The first proceedings to be televised of UK Parliament were, the Debate on the Address in November 1989, and the first televised speech which was by Ian Gow, a Conservative opponent of the original experiment.
Currently, The House of Commons is trialing live British Sign Language (BSL) interpretation of Prime Minister’s Questions which began in February 2020.
Prime Minister’s Question Time, also referred to as PMQs, takes place every Wednesday that the House of Commons is sitting and gives MPs the chance to put questions to the Prime Minister.
I am one of a team of interpreters who, with Red Bee Media are involved in providing this segment of the House of Commons business each week.
History of Parliament TV
Since 2008 the House of Commons and House of Lords have become major publishers of audio and video on the internet. Live and on demand streams are made available for all proceedings, via www.parliamentlive.tv On busy days there can be more than 70 hours of live coverage.
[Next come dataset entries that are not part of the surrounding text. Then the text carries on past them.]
-- pv_equiv track=rewrite | github.com/zhukaiyue2005/Engram4Rec | with_SASRec_collaborative_engram/inference.py | _trim_token_span_boundaries
-- ===== SOURCE A (Python) =====
-- from typing import Dict, List, Optional, Tuple
--
-- def _trim_token_span_boundaries(
--     prompt_text: str,
--     offsets: List[Tuple[int, int]],
--     token_span: List[int],
-- ) -> List[int]:
--     start_idx, end_idx = token_span
--
--     while start_idx < end_idx:
--         char_start, char_end = offsets[start_idx]
--         token_text = prompt_text[char_start:char_end]
--         if token_text and not all(ch.isspace() or not ch.isalnum() for ch in token_text):
--             break
--         start_idx += 1
--
--     while end_idx > start_idx:
--         char_start, char_end = offsets[end_idx - 1]
--         token_text = prompt_text[char_start:char_end]
--         if token_text and not all(ch.isspace() or not ch.isalnum() for ch in token_text):
--             break
--         end_idx -= 1
--
--     return [start_idx, end_idx]
-- ===== SOURCE B (Python) =====
-- def _trim_token_span_boundaries(prompt_text, offsets, token_span):
--     start_idx, end_idx = token_span
--     meaningful = [
--         i
--         for i in range(start_idx, end_idx)
--         if any(ch.isalnum() for ch in prompt_text[offsets[i][0]:offsets[i][1]])
--     ]
--     if meaningful:
--         return [meaningful[0], meaningful[-1] + 1]
--     return [end_idx, end_idx] if start_idx < end_idx else [start_idx, end_idx]
-- ===== Notes on version B (the rewrite author's own statement) =====
-- stated objective: alternative
-- what changed: Replaces A's two inward-scanning while loops over the span with a single forward pass that collects the indices of tokens containing an alphanumeric character and derives both boundaries from the first and last such index.
import Mathlib
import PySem

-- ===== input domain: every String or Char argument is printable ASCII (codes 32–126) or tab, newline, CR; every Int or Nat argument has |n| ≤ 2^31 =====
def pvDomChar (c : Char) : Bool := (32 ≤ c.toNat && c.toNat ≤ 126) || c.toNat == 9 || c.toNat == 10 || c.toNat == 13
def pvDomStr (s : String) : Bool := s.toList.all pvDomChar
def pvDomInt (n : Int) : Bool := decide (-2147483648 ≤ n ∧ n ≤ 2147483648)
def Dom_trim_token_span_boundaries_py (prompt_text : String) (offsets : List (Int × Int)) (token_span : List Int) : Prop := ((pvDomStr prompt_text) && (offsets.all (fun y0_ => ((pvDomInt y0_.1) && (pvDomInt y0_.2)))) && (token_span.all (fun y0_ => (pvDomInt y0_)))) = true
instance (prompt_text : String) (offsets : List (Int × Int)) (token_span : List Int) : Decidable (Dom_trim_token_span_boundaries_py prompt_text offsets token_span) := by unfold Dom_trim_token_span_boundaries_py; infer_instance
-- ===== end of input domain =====

-- B replaces A's two inward-scanning while loops by one forward pass that collects the
-- meaningful token indices and derives both boundaries from its first and last element
-- (objective: alternative decomposition, same cost).


-- ===== PORT A =====
-- the first while loop: advance start_idx past tokens with no alphanumeric character
def pvLoopUpA (txt : List Char) (offsets : List (Int × Int)) (s e : Int) : Int :=
  if _h : s < e then
    match PySem.List.pyGet? offsets s with
    | none => s
    | some (cs, ce) =>
      let tok := PySem.List.slice txt (some cs) (some ce)
      if !tok.isEmpty && !(tok.all fun ch => PySem.Chars.isspace ch || !PySem.Chars.isalnum ch)
      then s
      else pvLoopUpA txt offsets (s + 1) e
  else s
termination_by (e - s).toNat
decreasing_by omega

-- the second while loop: retreat end_idx past tokens with no alphanumeric character
def pvLoopDownA (txt : List Char) (offsets : List (Int × Int)) (s e : Int) : Int :=
  if _h : e > s then
    match PySem.List.pyGet? offsets (e - 1) with
    | none => e
    | some (cs, ce) =>
      let tok := PySem.List.slice txt (some cs) (some ce)
      if !tok.isEmpty && !(tok.all fun ch => PySem.Chars.isspace ch || !PySem.Chars.isalnum ch)
      then e
      else pvLoopDownA txt offsets s (e - 1)
  else e
termination_by (e - s).toNat
decreasing_by omega

def trim_token_span_boundaries_py (prompt_text : String) (offsets : List (Int × Int)) (token_span : List Int) : List Int :=
  match token_span with
  | [s, e] =>
    let s' := pvLoopUpA prompt_text.toList offsets s e
    let e' := pvLoopDownA prompt_text.toList offsets s' e
    [s', e']
  | _ => []

-- ===== PORT B =====
-- does the token at index i contain an alphanumeric character?
def pvMeaningfulB (txt : List Char) (offsets : List (Int × Int)) (i : Int) : Bool :=
  -- none = Python's IndexError, excluded by Pre_; getD false keeps the helper total
  ((PySem.List.pyGet? offsets i).map (fun cb =>
    (PySem.List.slice txt (some cb.1) (some cb.2)).any (fun ch => PySem.Chars.isalnum ch))).getD false

def trim_token_span_boundaries_py_alt (prompt_text : String) (offsets : List (Int × Int)) (token_span : List Int) : List Int :=
  if token_span.length = 2 then
    let s := PySem.List.pyGetD token_span 0 0
    let e := PySem.List.pyGetD token_span 1 0
    let meaningful := (PySem.List.pyRange s e 1).filter (pvMeaningfulB prompt_text.toList offsets)
    if hm : meaningful ≠ [] then [meaningful.head hm, meaningful.getLast hm + 1]
    else if s < e then [e, e] else [s, e]
  else []           -- Python raises ValueError (unpacking); excluded by Pre_

-- ===== PRECONDITION & SPEC =====
-- Exactly the inputs where the Python A returns: token_span unpacks into two ints (else
-- ValueError), and on a non-degenerate span every index the scans can touch lies in
-- Python's valid (wraparound-inclusive) index range for offsets (else IndexError).
def Pre_trim_token_span_boundaries_py (prompt_text : String) (offsets : List (Int × Int)) (token_span : List Int) : Prop :=
  token_span.length = 2 ∧
    (PySem.List.pyGetD token_span 0 0 < PySem.List.pyGetD token_span 1 0 →
      (-(offsets.length : Int) ≤ PySem.List.pyGetD token_span 0 0 ∧
        PySem.List.pyGetD token_span 1 0 ≤ (offsets.length : Int)))

instance (prompt_text : String) (offsets : List (Int × Int)) (token_span : List Int) : Decidable (Pre_trim_token_span_boundaries_py prompt_text offsets token_span) := by unfold Pre_trim_token_span_boundaries_py; infer_instance

def pvWitness_trim_token_span_boundaries_py : String × (List (Int × Int)) × List Int :=
  (" a! ", [(0, 1), (1, 2), (2, 3), (3, 4)], [0, 4])

def Spec_trim_token_span_boundaries_py (prompt_text : String) (offsets : List (Int × Int)) (token_span : List Int) (out : List Int) : Prop := out = trim_token_span_boundaries_py_alt prompt_text offsets token_span
instance (prompt_text : String) (offsets : List (Int × Int)) (token_span : List Int) (out : List Int) : Decidable (Spec_trim_token_span_boundaries_py prompt_text offsets token_span out) := by unfold Spec_trim_token_span_boundaries_py; infer_instance

-- ===== CLAIM (what is proved, stated in full; the proofs are below) =====
def Claim_equal_trim_token_span_boundaries_py : Prop := ∀ (prompt_text : String) (offsets : List (Int × Int)) (token_span : List Int), Dom_trim_token_span_boundaries_py prompt_text offsets token_span → Pre_trim_token_span_boundaries_py prompt_text offsets token_span → Spec_trim_token_span_boundaries_py prompt_text offsets token_span (trim_token_span_boundaries_py prompt_text offsets token_span)

-- ===== LEMMAS AND PROOFS =====
theorem pv_isalnum_not_isspace (c : Char) : PySem.Chars.isalnum c = true → PySem.Chars.isspace c = false := by
  simp [PySem.Chars.isalnum, PySem.Chars.isspace, PySem.Chars.isalpha, PySem.Chars.isdigit,
        PySem.Chars.isupper, PySem.Chars.islower, Char.le_def, UInt32.le_iff_toNat_le]
  omega

theorem pv_not_g (c : Char) :
    (!PySem.Chars.isspace c && PySem.Chars.isalnum c) = PySem.Chars.isalnum c := by
  cases h : PySem.Chars.isalnum c with
  | false => simp
  | true => simp [pv_isalnum_not_isspace c h]

theorem pv_cond_eq (tok : List Char) :
    (!tok.isEmpty && !(tok.all fun ch => PySem.Chars.isspace ch || !PySem.Chars.isalnum ch))
      = tok.any (fun ch => PySem.Chars.isalnum ch) := by
  cases tok with
  | nil => simp
  | cons c t =>
    simp only [List.isEmpty_cons, Bool.not_false, Bool.true_and, List.not_all_eq_any_not]
    simp [pv_not_g]

theorem pv_get_some (xs : List (Int × Int)) (i : Int) (h1 : -(xs.length : Int) ≤ i)
    (h2 : i < (xs.length : Int)) : ∃ p, PySem.List.pyGet? xs i = some p := by
  cases hg : PySem.List.pyGet? xs i with
  | some p => exact ⟨p, rfl⟩
  | none =>
    rw [PySem.List.pyGet?_eq_none_iff] at hg
    exact absurd ⟨h1, h2⟩ hg

theorem pv_loopUp_eq (txt : List Char) (offsets : List (Int × Int)) (s e : Int)
    (hse : s ≤ e) (hs : -(offsets.length : Int) ≤ s) (he : e ≤ (offsets.length : Int)) :
    pvLoopUpA txt offsets s e =
      (((PySem.List.pyRange s e 1).filter (pvMeaningfulB txt offsets)).headD e) := by
  generalize hn : (e - s).toNat = n
  induction n generalizing s with
  | zero =>
    have : s = e := by omega
    subst this
    rw [pvLoopUpA, PySem.List.pyRange_one_eq_nil (le_refl s)]
    simp
  | succ n ih =>
    have hlt : s < e := by omega
    obtain ⟨⟨cs, ce⟩, hp⟩ := pv_get_some offsets s hs (by omega)
    rw [pvLoopUpA, dif_pos hlt, hp, PySem.List.pyRange_one_cons hlt]
    simp only [List.filter_cons]
    have hcond : (!(PySem.List.slice txt (some cs) (some ce)).isEmpty &&
        !((PySem.List.slice txt (some cs) (some ce)).all fun ch =>
            PySem.Chars.isspace ch || !PySem.Chars.isalnum ch))
        = pvMeaningfulB txt offsets s := by
      rw [pv_cond_eq]; simp [pvMeaningfulB, hp]
    cases hm : pvMeaningfulB txt offsets s with
    | true => rw [hcond] at *; simp [hm]
    | false =>
      rw [hcond] at *
      simp only [hm, if_neg, Bool.false_eq_true, not_false_iff]
      exact ih (s + 1) (by omega) (by omega) (by omega)

theorem pv_loopDown_eq (txt : List Char) (offsets : List (Int × Int)) (a e : Int)
    (hae : a ≤ e) (ha : -(offsets.length : Int) ≤ a) (he : e ≤ (offsets.length : Int)) :
    pvLoopDownA txt offsets a e =
      (match ((PySem.List.pyRange a e 1).filter (pvMeaningfulB txt offsets)).getLast? with
       | some l => l + 1
       | none => a) := by
  generalize hn : (e - a).toNat = n
  induction n generalizing e with
  | zero =>
    have : e = a := by omega
    subst this
    rw [pvLoopDownA, PySem.List.pyRange_one_eq_nil (le_refl e)]
    simp
  | succ n ih =>
    have hlt : a < e := by omega
    obtain ⟨⟨cs, ce⟩, hp⟩ := pv_get_some offsets (e - 1) (by omega) (by omega)
    have hsplit : PySem.List.pyRange a e 1 = PySem.List.pyRange a (e - 1) 1 ++ [e - 1] := by
      have h2 := PySem.List.pyRange_one_succ_right (a := a) (b := e - 1) (by omega)
      rw [show e - 1 + 1 = e from by omega] at h2
      exact h2
    have hmb : pvMeaningfulB txt offsets (e - 1)
        = (PySem.List.slice txt (some cs) (some ce)).any (fun ch => PySem.Chars.isalnum ch) := by
      simp [pvMeaningfulB, hp]
    rw [pvLoopDownA, dif_pos hlt, hp, hsplit, List.filter_append]
    cases hm : (PySem.List.slice txt (some cs) (some ce)).any (fun ch => PySem.Chars.isalnum ch) with
    | true =>
      simp only [pv_cond_eq, hm, if_true, List.filter_cons, hmb, List.filter_nil]
      simp
    | false =>
      simp only [pv_cond_eq, hm, Bool.false_eq_true, if_false, List.filter_cons, hmb,
        List.filter_nil, List.append_nil]
      exact ih (e - 1) (by omega) (by omega) (by omega)

theorem pv_main (txt : List Char) (offsets : List (Int × Int)) (s e : Int)
    (hpre : s < e → (-(offsets.length : Int) ≤ s ∧ e ≤ (offsets.length : Int))) :
    [pvLoopUpA txt offsets s e, pvLoopDownA txt offsets (pvLoopUpA txt offsets s e) e]
      = (match (PySem.List.pyRange s e 1).filter (pvMeaningfulB txt offsets) with
         | [] => if s < e then [e, e] else [s, e]
         | f :: rest => [f, ((f :: rest).getLast (by simp)) + 1]) := by
  by_cases hlt : s < e
  · obtain ⟨hs, he⟩ := hpre hlt
    rw [pv_loopUp_eq txt offsets s e (le_of_lt hlt) hs he]
    cases hms : (PySem.List.pyRange s e 1).filter (pvMeaningfulB txt offsets) with
    | nil =>
      simp only [List.headD_nil, if_pos hlt]
      rw [pv_loopDown_eq txt offsets e e (le_refl e) (by omega) he,
        PySem.List.pyRange_one_eq_nil (le_refl e)]
      simp
    | cons f rest =>
      have hfmem : f ∈ PySem.List.pyRange s e 1 := by
        have : f ∈ (PySem.List.pyRange s e 1).filter (pvMeaningfulB txt offsets) := by
          rw [hms]; exact List.mem_cons_self
        exact List.mem_of_mem_filter this
      obtain ⟨hsf, hfe⟩ := PySem.List.mem_pyRange_one.mp hfmem
      simp only [List.headD_cons]
      rw [pv_loopDown_eq txt offsets f e (le_of_lt hfe) (by omega) he]
      have hsplit : PySem.List.pyRange s e 1
          = PySem.List.pyRange s f 1 ++ PySem.List.pyRange f e 1 :=
        PySem.List.pyRange_one_append s f e hsf (le_of_lt hfe)
      rw [hsplit, List.filter_append] at hms
      have hA : (PySem.List.pyRange s f 1).filter (pvMeaningfulB txt offsets) = [] := by
        cases hA : (PySem.List.pyRange s f 1).filter (pvMeaningfulB txt offsets) with
        | nil => rfl
        | cons x xs =>
          rw [hA] at hms
          have hx : x = f := by
            have := congrArg List.head? hms
            simpa using this
          have hxmem : x ∈ PySem.List.pyRange s f 1 :=
            List.mem_of_mem_filter (by rw [hA]; exact List.mem_cons_self)
          have := (PySem.List.mem_pyRange_one.mp hxmem).2
          omega
      rw [hA, List.nil_append] at hms
      rw [hms, List.getLast?_eq_some_getLast (l := f :: rest) (h := by simp)]
  · have h1 : pvLoopUpA txt offsets s e = s := by rw [pvLoopUpA, dif_neg hlt]
    rw [h1]
    have h2 : pvLoopDownA txt offsets s e = e := by
      rw [pvLoopDownA, dif_neg (by omega)]
    rw [h2, PySem.List.pyRange_one_eq_nil (by omega)]
    simp [hlt]

theorem pv_match_dite (s e : Int) (l : List Int) :
    (match l with
     | [] => if s < e then [e, e] else [s, e]
     | f :: rest => [f, ((f :: rest).getLast (by simp)) + 1])
    = (if hm : l ≠ [] then [l.head hm, l.getLast hm + 1]
       else if s < e then [e, e] else [s, e]) := by
  cases l with
  | nil => simp
  | cons f rest => simp [List.head]

-- ===== VERDICT (by name: the statement is the Claim_ definition above) =====
theorem trim_token_span_boundaries_py_spec : Claim_equal_trim_token_span_boundaries_py := by
  intro prompt_text offsets token_span _hdom hpre
  unfold Spec_trim_token_span_boundaries_py
  obtain ⟨hlen, himp⟩ := hpre
  match token_span, hlen with
  | [s, e], _ =>
    have hget0 : PySem.List.pyGetD [s, e] 0 0 = s := by
      simp [PySem.List.pyGetD_ofNat']
    have hget1 : PySem.List.pyGetD [s, e] 1 0 = e := by
      simp [PySem.List.pyGetD_ofNat']
    rw [hget0, hget1] at himp
    unfold trim_token_span_boundaries_py trim_token_span_boundaries_py_alt
    simp only [hget0, hget1]
    rw [pv_main prompt_text.toList offsets s e himp, pv_match_dite]
    simp
-- B's outer while-loop over the remaining lines
set_option maxHeartbeats 1000000 in
def egB_outer (exclude : List String) (lines : List String)
    (groupings : PySem.Dict String String) (cleaned : List String) :
    PySem.Dict String String × List String :=
  match lines with
  | [] => (groupings, cleaned)
  | l :: rest =>
    let s := PySem.Str.strip l
    if PySem.Str.startswith s "grouping" &&
        !(exclude.contains (PySem.List.pyGetD (PySem.Str.split₀ s) 1 "")) then
      -- stripped.split()[1]: IndexError in Python when no 2nd token, excluded by Pre_
      let name := PySem.List.pyGetD (PySem.Str.split₀ s) 1 ""
      let r := egB_consume (l :: rest) 0 []
      match r.1 with
      | some block =>
        egB_outer exclude r.2 (groupings.insert name (PySem.Str.join "\n" block)) cleaned
      | none => egB_outer exclude r.2 groupings cleaned
    else egB_outer exclude rest groupings (cleaned ++ [l])
  termination_by lines.length
  decreasing_by
  · exact egB_consume_cons_lt l rest 0 []
  · exact egB_consume_cons_lt l rest 0 []
  · simp

def extract_groupings_alt (yang_content : String) (exclude : List String) : (List (String × String)) × String :=
  let lines := (PySem.Str.split? yang_content "\n").getD []   -- sep "\n" ≠ "": split? is always some
  let r := egB_outer exclude lines PySem.Dict.empty []
  (r.1.items, PySem.Str.join "\n" r.2)

-- ===== PRECONDITION & SPEC =====
-- A raises IndexError on split()[1] when a line outside a grouping strips to something that
-- starts with "grouping" but has no second whitespace-token; we exclude every such line
-- (slightly narrower than exact: such a line INSIDE a grouping block would not raise,
-- but "outside a grouping" is algorithm state, not a closed form on the input).
def Pre_extract_groupings (yang_content : String) (exclude : List String) : Prop :=
  ∀ l ∈ (PySem.Str.split? yang_content "\n").getD [],
    PySem.Str.startswith (PySem.Str.strip l) "grouping" = true →
    2 ≤ (PySem.Str.split₀ (PySem.Str.strip l)).length
instance (yang_content : String) (exclude : List String) : Decidable (Pre_extract_groupings yang_content exclude) := by unfold Pre_extract_groupings; infer_instance

def pvWitness_extract_groupings : String × List String :=
  ("grouping g {\n  leaf x;\n}\nmodule m;", ["h"])

def Spec_extract_groupings (yang_content : String) (exclude : List String) (out : (List (String × String)) × String) : Prop := out = extract_groupings_alt yang_content exclude
instance (yang_content : String) (exclude : List String) (out : (List (String × String)) × String) : Decidable (Spec_extract_groupings yang_content exclude out) := by unfold Spec_extract_groupings; infer_instance

-- ===== CLAIM (what is proved, stated in full; the proofs are below) =====
def Claim_equal_extract_groupings : Prop := ∀ (yang_content : String) (exclude : List String), Dom_extract_groupings yang_content exclude → Pre_extract_groupings yang_content exclude → Spec_extract_groupings yang_content exclude (extract_groupings yang_content exclude)

-- ===== LEMMAS AND PROOFS =====

-- project A's loop state to what the function returns
def egFin (st : PySem.Dict String String × Option String × List String × Int × List String) :
    PySem.Dict String String × List String := (st.1, st.2.2.2.2)

-- A's step while inside a grouping, written with B's delta
theorem egA_step_inside (exclude : List String) (g : PySem.Dict String String)
    (name : String) (acc cl : List String) (cnt : Int) (l : String) :
    egA_step exclude (g, some name, acc, cnt, cl) l =
      if cnt + egDelta (PySem.Str.strip l) = 0 then
        (g.insert name (PySem.Str.join "\n" (acc ++ [l])), none, [],
          cnt + egDelta (PySem.Str.strip l), cl)
      else (g, some name, acc ++ [l], cnt + egDelta (PySem.Str.strip l), cl) := by
  by_cases h1 : PySem.Str.isIn "{" (PySem.Str.strip l) = true <;>
    by_cases h2 : PySem.Str.isIn "}" (PySem.Str.strip l) = true <;>
      simp [egA_step, egDelta] <;> split_ifs with h3 h4 <;> simp_all <;> omega

-- A's step while outside a grouping, on a non-excluded grouping header
theorem egA_step_header (exclude : List String) (g : PySem.Dict String String)
    (cl : List String) (l : String)
    (hsw : PySem.Str.startswith (PySem.Str.strip l) "grouping" = true)
    (hnex : exclude.contains (PySem.List.pyGetD (PySem.Str.split₀ (PySem.Str.strip l)) 1 "") = false) :
    egA_step exclude (g, none, [], 0, cl) l =
      egA_step exclude
        (g, some (PySem.List.pyGetD (PySem.Str.split₀ (PySem.Str.strip l)) 1 ""), [], 0, cl) l := by
  have hsw' : PySem.Chars.startswith (PySem.Chars.strip l.toList)
       ['g','r','o','u','p','i','n','g'] = true := by simpa using hsw
  have hnex' : PySem.List.pyGetD (PySem.Str.split₀ (PySem.Str.strip l)) 1 "" ∉ exclude := by
    simpa using hnex
  simp [egA_step, hsw', hnex']

-- A's step while outside a grouping, on an ordinary / excluded line
theorem egA_step_plain (exclude : List String) (g : PySem.Dict String String)
    (cl : List String) (l : String)
    (h : (PySem.Str.startswith (PySem.Str.strip l) "grouping" &&
          !(exclude.contains (PySem.List.pyGetD (PySem.Str.split₀ (PySem.Str.strip l)) 1 ""))) = false) :
    egA_step exclude (g, none, [], 0, cl) l = (g, none, [], 0, cl ++ [l]) := by
  rcases Bool.and_eq_false_iff.mp h with hsw | hnex
  · have hsw' : PySem.Chars.startswith (PySem.Chars.strip l.toList)
        ['g','r','o','u','p','i','n','g'] = false := by simpa using hsw
    simp [egA_step, hsw']
  · have hx : exclude.contains (PySem.List.pyGetD (PySem.Str.split₀ (PySem.Str.strip l)) 1 "")
        = true := by simpa using hnex
    simp only [egA_step, Option.isNone_none, Bool.true_and]
    split <;> simp_all

-- the none branch of egB_consume always reports an empty remainder
theorem egB_consume_none_rest (lines : List String) : ∀ (cnt : Int) (acc : List String),
    (egB_consume lines cnt acc).1 = none → (egB_consume lines cnt acc).2 = [] := by
  induction lines with
  | nil => intro cnt acc _; simp [egB_consume]
  | cons l rest ih =>
    intro cnt acc h
    by_cases h0 : cnt + egDelta (PySem.Str.strip l) = 0
    · simp [egB_consume, h0] at h
    · simp only [egB_consume, if_neg h0] at h ⊢
      exact ih _ _ h

-- while A is inside a grouping its fold mirrors egB_consume exactly
theorem inner_eq (exclude : List String) (g : PySem.Dict String String)
    (name : String) (cl : List String) : ∀ (lines : List String) (cnt : Int) (acc : List String),
    egFin (lines.foldl (egA_step exclude) (g, some name, acc, cnt, cl)) =
      (match egB_consume lines cnt acc with
       | (some block, rest) =>
         egFin (rest.foldl (egA_step exclude)
           (g.insert name (PySem.Str.join "\n" block), none, [], 0, cl))
       | (none, _) => (g, cl)) := by
  intro lines
  induction lines with
  | nil => intro cnt acc; simp [egB_consume, egFin]
  | cons l rest ih =>
    intro cnt acc
    rw [List.foldl_cons, egA_step_inside]
    by_cases h0 : cnt + egDelta (PySem.Str.strip l) = 0
    · rw [if_pos h0]
      simp only [egB_consume, if_pos h0]
      simp [h0]
    · rw [if_neg h0, ih]
      simp only [egB_consume, if_neg h0]

-- A's whole fold (started outside any grouping) equals B's outer loop
theorem outer_eq (exclude : List String) : ∀ (n : Nat) (lines : List String)
    (g : PySem.Dict String String) (cl : List String), lines.length ≤ n →
    egFin (lines.foldl (egA_step exclude) (g, none, [], 0, cl)) = egB_outer exclude lines g cl := by
  intro n
  induction n with
  | zero =>
    intro lines g cl hlen
    have : lines = [] := List.length_eq_zero_iff.mp (Nat.le_zero.mp hlen)
    subst this; simp [egB_outer, egFin]
  | succ n ih =>
    intro lines g cl hlen
    match lines with
    | [] => simp [egB_outer, egFin]
    | l :: rest =>
      have hr : rest.length ≤ n := Nat.lt_succ_iff.mp (by simpa using hlen)
      by_cases hcond : (PySem.Str.startswith (PySem.Str.strip l) "grouping" &&
          !(exclude.contains (PySem.List.pyGetD (PySem.Str.split₀ (PySem.Str.strip l)) 1 ""))) = true
      · -- header of a non-excluded grouping
        obtain ⟨hsw, hnex⟩ := Bool.and_eq_true_iff.mp hcond
        have hnex' : exclude.contains
            (PySem.List.pyGetD (PySem.Str.split₀ (PySem.Str.strip l)) 1 "") = false := by
          simpa using hnex
        rw [egB_outer]
        simp only [hcond, if_pos]
        rw [List.foldl_cons, egA_step_header exclude g cl l hsw hnex', egA_step_inside]
        by_cases h0 : (0:Int) + egDelta (PySem.Str.strip l) = 0
        · -- header line closes the grouping immediately
          rw [if_pos h0, h0]
          simp only [egB_consume, if_pos h0, List.nil_append]
          exact ih rest _ cl hr
        · -- enter the block proper
          rw [if_neg h0, inner_eq]
          simp only [egB_consume, if_neg h0, List.nil_append]
          rcases hcase : egB_consume rest (0 + egDelta (PySem.Str.strip l)) [l] with ⟨ob, rest'⟩
          cases ob with
          | some block =>
            simp only
            refine ih rest' _ cl (le_trans ?_ hr)
            have := egB_consume_len rest (0 + egDelta (PySem.Str.strip l)) [l]
            rw [hcase] at this; simpa using this
          | none =>
            have hrest' : rest' = [] := by
              have := egB_consume_none_rest rest (0 + egDelta (PySem.Str.strip l)) [l]
                (by rw [hcase])
              rw [hcase] at this; exact this
            subst hrest'
            simp [egB_outer]
      · -- ordinary line (or excluded grouping header): goes to cleaned
        rw [egB_outer]
        simp only [hcond, Bool.false_eq_true, if_false]
        rw [List.foldl_cons, egA_step_plain exclude g cl l (by simpa using hcond)]
        exact ih rest g (cl ++ [l]) hr

-- ===== VERDICT (by name: the statement is the Claim_ definition above) =====
theorem extract_groupings_spec : Claim_equal_extract_groupings := by
  intro yc ex _ _
  unfold Spec_extract_groupings extract_groupings extract_groupings_alt
  have h := outer_eq ex ((PySem.Str.split? yc "\n").getD []).length
    ((PySem.Str.split? yc "\n").getD []) PySem.Dict.empty [] le_rfl
  simp only [egFin, Prod.ext_iff] at h
  simp only [h.1, h.2]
To support this activity the Broadcasting Unit relies on the efforts of its television contractor Bow Tie Television to produce the output and maintain the equipment, and also on the Westminster Sound team who produce and maintain the audio output.
Recipients of the broadcast feed include BBC Parliament, which transmits live Commons coverage and more recently live coverage of the Lords and Committees when time allows. Committees are filmed when requested by media companies.
1964 – A Select Committee recommends a trial period of televising Parliament.
The BBC’s first Director-General, John Reith, had wanted to broadcast Parliament from the formation of the British Broadcasting Company BBC in 1922. He proposed live radio coverage of the King’s Speech or the Budget statement but the Government rejected the idea. Whenever the prospect of broadcasting Parliament was raised in the Commons during the 1920s and 1930s it was always rejected by the Prime Minister of the day.
In 1944 the Speaker refused a request by the BBC to record any post war victory speech, advising that it was a matter for the House to decide.
Clement Attlee’s Labour Governemnt set up an inquiry into broadcasting headed up by Sir William Beveridge, but in 1949 his committee advised that the effect of broadcasting proceedings would be harmful.
When the new Commons Chamber opened in 1950 it included microphones for the first time, but it took another 38 years for the Speaker’s cry of “Order! Order!” to be heard on the airwaves.
Finally, on 8th December 1983, the House of Lords led the way by voting in favour of a live television experiment.
The Upper House was first broadcast experimentally on 23rd January 1985 when the Earl of Stockton (formerly Harold Macmillan, the Conservative Prime Minister) stole the show with a critique of the Government’s economic policies Broadcasts were made permanent soon after.
Even after the House of Lords was televised there was still considerable resistance from MPs over extending this to the Commons. When Members debated an experiment in late 1985 it was narrowly rejected by 275 votes to 263.
Three years later in a free vote there was a majority of 54 in favour of a six month experiment. The rest they say, is history.